Primary outcome results: child diet quality

Table 3 shows changes in children’s diet quality as measured by the HEI-2015 total and component scores from baseline to 8 months by experimental condition averaged at the level of the FCCH. Total HEI-2015 scores increased by 3.8 points for the intervention group while scores decreased by 3.3 in the comparison group for an effective difference of 7.2 points, p < 0.001. HEI-2015 component scores for total vegetables increased by 0.5 points for the intervention group, while scores decreased by 0.4 points in the comparison group for an effective difference of 0.9 points, p = 0.025. Further, HEI-2015 component scores for added sugar increased by 1.0 points for the intervention group while scores remained the same for the comparison group, for an effective difference of 1.0 points, p = .025. HEI-2015 scores for refined grains increased by 1.3 points for the intervention group while scores decreased for the comparison group by 0.2 points for a difference of 1.5 points, p = 0.054. Greens and beans, whole grains, and total protein also showed trends in a positive direction favoring the intervention group. Other components scores showed no differences.

Table 3 Change in Healthy Eating Index-2015 scores from Baseline to 8 Months by Experimental condition; Longitudinal associations (GEE)

Table 4 shows changes in children’s PA in the FCCH from baseline to 8 months by experimental condition as measured by accelerometer. From baseline to 8 months, children in the Intervention FCCH decreased their sedentary time by 1.8% while children in the Comparison FCCH increased their sedentary time by 3.9% for a difference of 5.7%, p = .021. From baseline to 8 months, children in the Intervention FCCH increased their time spent in MVPA by 1.5% while children in the Comparison FCCH decreased by 0.5% for a difference of 2.0%, p = 0.068, which was not statistically significant, but demonstrates a trend in a positive direction. Opportunities to observe outdoor play did not differ between experimental groups (data now shown). Over 98% of FCCH in both groups had outdoor observations. Thus, group differences were not due to issues such as varying weather.

Table 4 Changes in Percent of children’s time spent in Sedentary Behavior and MVPA from Baseline to 8 Months by Experimental condition; Longitudinal associations (GEE)


The multi-component Healthy Start/Comienzos Sanos intervention, which included lay support coaching, tailored feedback, print and video materials and group meetings, was efficacious in improving overall diet quality of preschool children in FCCH, including increasing vegetable and decreasing children’s added sugar intake. In addition, the intervention decreased sedentary time of children in FCCH. Thus, the Healthy Start study adds to the very limited pool of obesity prevention intervention studies conducted in FCCH, and is among the first to use a cluster randomized trial and to examine intervention effects on child outcomes.

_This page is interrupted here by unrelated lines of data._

-- pv_equiv track=rewrite | github.com/ujjwaljain0/hackathon | src/agents/scrum_master_agent.py | _summarize_assignments
-- ===== SOURCE A (Python) =====
-- from typing import Any, Dict, List, Optional, Tuple
--
-- def _summarize_assignments(planned_issues: List[Dict[str, Any]]) -> Dict[str, int]:
--     """Summarize task assignments by team member."""
--     assignments = {}
--     for issue in planned_issues:
--         assignee = issue["assignee"]
--         if assignee not in assignments:
--             assignments[assignee] = 0
--         assignments[assignee] += 1
--     return assignments
-- ===== SOURCE B (Python) =====
-- def _summarize_assignments(planned_issues):
--     """Summarize task assignments by team member."""
--     assignees = [issue["assignee"] for issue in planned_issues]
--
--     def tally(xs):
--         if not xs:
--             return {}
--         head = xs[0]
--         rest = [x for x in xs[1:] if x != head]
--         out = {head: len(xs) - len(rest)}
--         out.update(tally(rest))
--         return out
--
--     return tally(assignees)
-- ===== Notes on version B (the rewrite author's own statement) =====
-- stated objective: alternative
-- what changed: Replaces A's single accumulating dict-counter pass with a recursive partition-and-remove tally: take the first assignee, strip all its occurrences from the rest (its count is the length drop), and recurse on the shrunken list; no counter dict is maintained.
import Mathlib
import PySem

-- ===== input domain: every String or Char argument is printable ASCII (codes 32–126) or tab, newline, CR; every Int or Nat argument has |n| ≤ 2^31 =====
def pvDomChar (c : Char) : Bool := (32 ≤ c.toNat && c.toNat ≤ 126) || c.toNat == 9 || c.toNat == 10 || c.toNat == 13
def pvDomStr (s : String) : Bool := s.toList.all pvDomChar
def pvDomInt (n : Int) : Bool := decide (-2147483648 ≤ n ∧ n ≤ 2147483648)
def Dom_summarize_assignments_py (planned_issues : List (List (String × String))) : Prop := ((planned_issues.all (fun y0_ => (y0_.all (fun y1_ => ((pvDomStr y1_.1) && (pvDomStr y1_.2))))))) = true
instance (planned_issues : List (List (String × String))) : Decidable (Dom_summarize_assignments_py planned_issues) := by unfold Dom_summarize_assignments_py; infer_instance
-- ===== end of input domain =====

-- B replaces A's single accumulating dict-counter pass by a recursive partition-and-remove
-- tally (count the first assignee by the length drop after stripping it, recurse on the rest) — alternative, not faster.

-- issue["assignee"]: first-match lookup in the association list (KeyError = none, excluded by Pre_)
def pvAssignee (issue : List (String × String)) : String :=
  (List.lookup "assignee" issue).getD ""

-- ===== PORT A =====
def summarize_assignments_py (planned_issues : List (List (String × String))) : List (String × Int) :=
  (planned_issues.foldl (fun (assignments : PySem.Dict String Int) issue =>
      let assignee := pvAssignee issue
      let assignments :=
        if assignments.contains assignee then assignments
        else assignments.insert assignee 0
      assignments.insert assignee (assignments.getD assignee 0 + 1))
    PySem.Dict.empty).items

-- ===== PORT B =====
-- the inner recursive 'tally': count of the head = len(xs) - len(rest), recurse on rest
def pvTally (xs : List String) : List (String × Int) :=
  match xs with
  | [] => []
  | h :: t =>
    let rest := t.filter (fun x => x ≠ h)
    (h, ((1 + t.length : Int) - rest.length)) :: pvTally rest
termination_by xs.length
decreasing_by
  simp only [List.length_cons, List.length_unattach]
  exact Nat.lt_succ_of_le (le_trans (List.length_filter_le _ _) (by simp))

def summarize_assignments_py_alt (planned_issues : List (List (String × String))) : List (String × Int) :=
  pvTally (planned_issues.map pvAssignee)

-- ===== PRECONDITION & SPEC =====
-- Pre_ excludes exactly the inputs where some issue lacks the "assignee" key, on which A raises KeyError.
def Pre_summarize_assignments_py (planned_issues : List (List (String × String))) : Prop :=
  ∀ issue ∈ planned_issues, "assignee" ∈ issue.map Prod.fst
instance (planned_issues : List (List (String × String))) : Decidable (Pre_summarize_assignments_py planned_issues) := by unfold Pre_summarize_assignments_py; infer_instance

def pvWitness_summarize_assignments_py : (List (List (String × String))) :=
  [[("assignee", "alice")], [("assignee", "bob"), ("points", "3")], [("assignee", "alice")]]

def Spec_summarize_assignments_py (planned_issues : List (List (String × String))) (out : List (String × Int)) : Prop := out = summarize_assignments_py_alt planned_issues
instance (planned_issues : List (List (String × String))) (out : List (String × Int)) : Decidable (Spec_summarize_assignments_py planned_issues out) := by unfold Spec_summarize_assignments_py; infer_instance

-- ===== CLAIM =====
def Claim_equal_summarize_assignments_py : Prop := ∀ (planned_issues : List (List (String × String))), Dom_summarize_assignments_py planned_issues → Pre_summarize_assignments_py planned_issues → Spec_summarize_assignments_py planned_issues (summarize_assignments_py planned_issues)

-- ===== LEMMAS AND PROOFS =====

-- inserting a fresh key twice is inserting it once with the last value
theorem insert_zero_insert_one (d : PySem.Dict String Int) (a : String)
    (h : d.contains a = false) : (d.insert a 0).insert a 1 = d.insert a 1 := by
  apply PySem.Dict.ext
  have hc : (d.insert a 0).contains a = true := PySem.Dict.contains_insert_self d a 0
  rw [PySem.Dict.items_insert, PySem.Dict.items_insert, PySem.Dict.items_insert]
  simp only [hc, h, Bool.false_eq_true, if_true, if_false, List.map_append]
  have hne : ∀ p ∈ d.items, p.1 ≠ a := by
    intro p hp hpa
    have : a ∈ d.keys := by
      simp only [PySem.Dict.keys]
      exact List.mem_map.2 ⟨p, hp, hpa⟩
    rw [← PySem.Dict.contains_iff_mem_keys] at this
    simp [h] at this
  have hmap : d.items.map (fun p => if p.1 = a then (a, (1 : Int)) else p) = d.items := by
    rw [List.map_congr_left (g := id) (fun p hp => by simp [hne p hp]), List.map_id]
  simp [hmap]

-- A's loop body is the counter-style insert
theorem body_eq (d : PySem.Dict String Int) (a : String) :
    (let d1 := if d.contains a then d else d.insert a 0;
     d1.insert a (d1.getD a 0 + 1)) = d.insert a (d.getD a 0 + 1) := by
  by_cases h : d.contains a = true
  · simp [h]
  · simp only [Bool.not_eq_true] at h
    simp only [h, Bool.false_eq_true, if_false]
    rw [PySem.Dict.getD_insert_self]
    have h0 : d.getD a 0 = 0 := by simp [PySem.Dict.getD_of_not_contains, h]
    rw [h0]
    exact insert_zero_insert_one d a h

-- folding Set.add ignores elements already in the accumulator
theorem foldl_add_filter (t : List String) (s : List String) (h : String) (hm : h ∈ s) :
    List.foldl PySem.Set.add s t = List.foldl PySem.Set.add s (t.filter (fun x => x ≠ h)) := by
  induction t generalizing s with
  | nil => rfl
  | cons x t ih =>
    by_cases hx : x = h
    · subst hx
      have hadd : PySem.Set.add s x = s := by simp [PySem.Set.add, hm]
      simp only [List.filter_cons, ne_eq, decide_not, List.foldl_cons]
      simp [hadd, ih s hm]
    · simp only [List.filter_cons, ne_eq, decide_not, List.foldl_cons]
      simp only [hx, decide_false, Bool.not_false, if_true, List.foldl_cons]
      simpa only [ne_eq, decide_not] using
        ih (PySem.Set.add s x) (by simp [PySem.Set.add]; split <;> simp [hm])

-- a head the rest never mentions stays in front of the fold
theorem foldl_add_cons_notmem (l : List String) (a : String) (ha : a ∉ l) (s : List String) :
    List.foldl PySem.Set.add (a :: s) l = a :: List.foldl PySem.Set.add s l := by
  induction l generalizing s with
  | nil => rfl
  | cons x l ih =>
    have hxa : x ≠ a := fun h => ha (h ▸ List.mem_cons_self)
    have hadd : PySem.Set.add (a :: s) x = a :: PySem.Set.add s x := by
      simp [PySem.Set.add, PySem.Set.contains, hxa]
      split <;> simp_all
    simp only [List.foldl_cons, hadd]
    exact ih (fun h => ha (List.mem_cons_of_mem _ h)) _

-- first-occurrence dedup peels its head and drops that head from the tail
theorem ofList_cons_filter (h : String) (t : List String) :
    PySem.Set.ofList (h :: t) = h :: PySem.Set.ofList (t.filter (fun x => x ≠ h)) := by
  have h1 : PySem.Set.ofList (h :: t) = List.foldl PySem.Set.add [h] t := by
    rw [PySem.Set.ofList_eq_foldl]; rfl
  rw [h1, foldl_add_filter t [h] h (by simp),
      foldl_add_cons_notmem _ h (by simp) [], PySem.Set.ofList_eq_foldl]

-- the elements h removes from t are exactly its occurrences
theorem filter_ne_length (t : List String) (h : String) :
    (t.filter (fun x => x ≠ h)).length + t.count h = t.length := by
  rw [List.count_eq_length_filter, ← List.countP_eq_length_filter, ← List.countP_eq_length_filter]
  have := List.length_eq_countP_add_countP (l := t) (p := fun x => x == h)
  simp only [ne_eq, decide_not, beq_iff_eq] at *
  omega

-- B's recursive tally computes Counter(xs).items() (first-appearance order, full counts)
theorem pvTally_eq (xs : List String) :
    pvTally xs = (PySem.Set.ofList xs).map (fun a => (a, (xs.count a : Int))) := by
  induction xs using pvTally.induct with
  | case1 => simp [pvTally]
  | case2 h t rest ih =>
    rw [pvTally]
    rw [ofList_cons_filter h t, List.map_cons]
    refine congrArg₂ List.cons ?_ ?_
    · simp only [Prod.mk.injEq, List.count_cons_self]
      refine ⟨by trivial, ?_⟩
      have := filter_ne_length t h
      push_cast
      omega
    · have hrest : rest = t.filter (fun x => x ≠ h) := by
        show (List.filter _ t.attach).unattach = _
        rw [List.unattach_filter (g := fun x => decide (x ≠ h)) (hf := fun x hx => rfl),
            List.unattach_attach]
      rw [hrest] at ih
      rw [ih]
      refine List.map_congr_left (fun a ha => ?_)
      have hmem : a ∈ t.filter (fun x => x ≠ h) := by
        simpa using (PySem.Set.mem_ofList _ _).1 ha
      have hne : a ≠ h := by
        have := (List.mem_filter.1 hmem).2; simpa using this
      simp only [Prod.mk.injEq]
      refine ⟨by trivial, ?_⟩
      rw [List.count_filter (by simpa using hne)]
      simp [Ne.symm hne]

-- ===== VERDICT =====
theorem summarize_assignments_py_spec : Claim_equal_summarize_assignments_py := by
  intro pis _ _
  unfold Spec_summarize_assignments_py summarize_assignments_py summarize_assignments_py_alt
  have h1 : pis.foldl (fun (assignments : PySem.Dict String Int) issue =>
      let assignee := pvAssignee issue
      let assignments :=
        if assignments.contains assignee then assignments
        else assignments.insert assignee 0
      assignments.insert assignee (assignments.getD assignee 0 + 1)) PySem.Dict.empty
      = (pis.map pvAssignee).foldl (fun d a => d.insert a (d.getD a 0 + 1)) PySem.Dict.empty := by
    rw [List.foldl_map]
    congr 1
    funext d a
    exact body_eq d (pvAssignee a)
  rw [h1, PySem.Dict.foldl_insert_getD_add_one_eq_counter, PySem.Dict.items_counter,
      pvTally_eq]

Very few intervention studies aiming to improve the food and PA environment within FCCH have been conducted [50, 63]. In a quasi-experimental study, Trost et al. evaluated the Healthy Kansas Kids train-the trainer intervention with FCCH in 15 Kansas counties and demonstrated improvements in self-reported FCCP diet and PA practices, but this study did not measure diet or PA at the child level [62]. The Romp and Chomp quasi-experimental study in Victoria, Australia found that children in FCCH that received a multicomponent community-wide intervention spent less time watching television and using computer/electronic games, less time in organized active play and less time in free inside play compared with the comparison sample [59]. The Romp and Chomp intervention FCCH also had better nutrition environments than comparison FCCH, but this study used an environmental audit and did not measure child level nutrition or PA behavioral outcomes.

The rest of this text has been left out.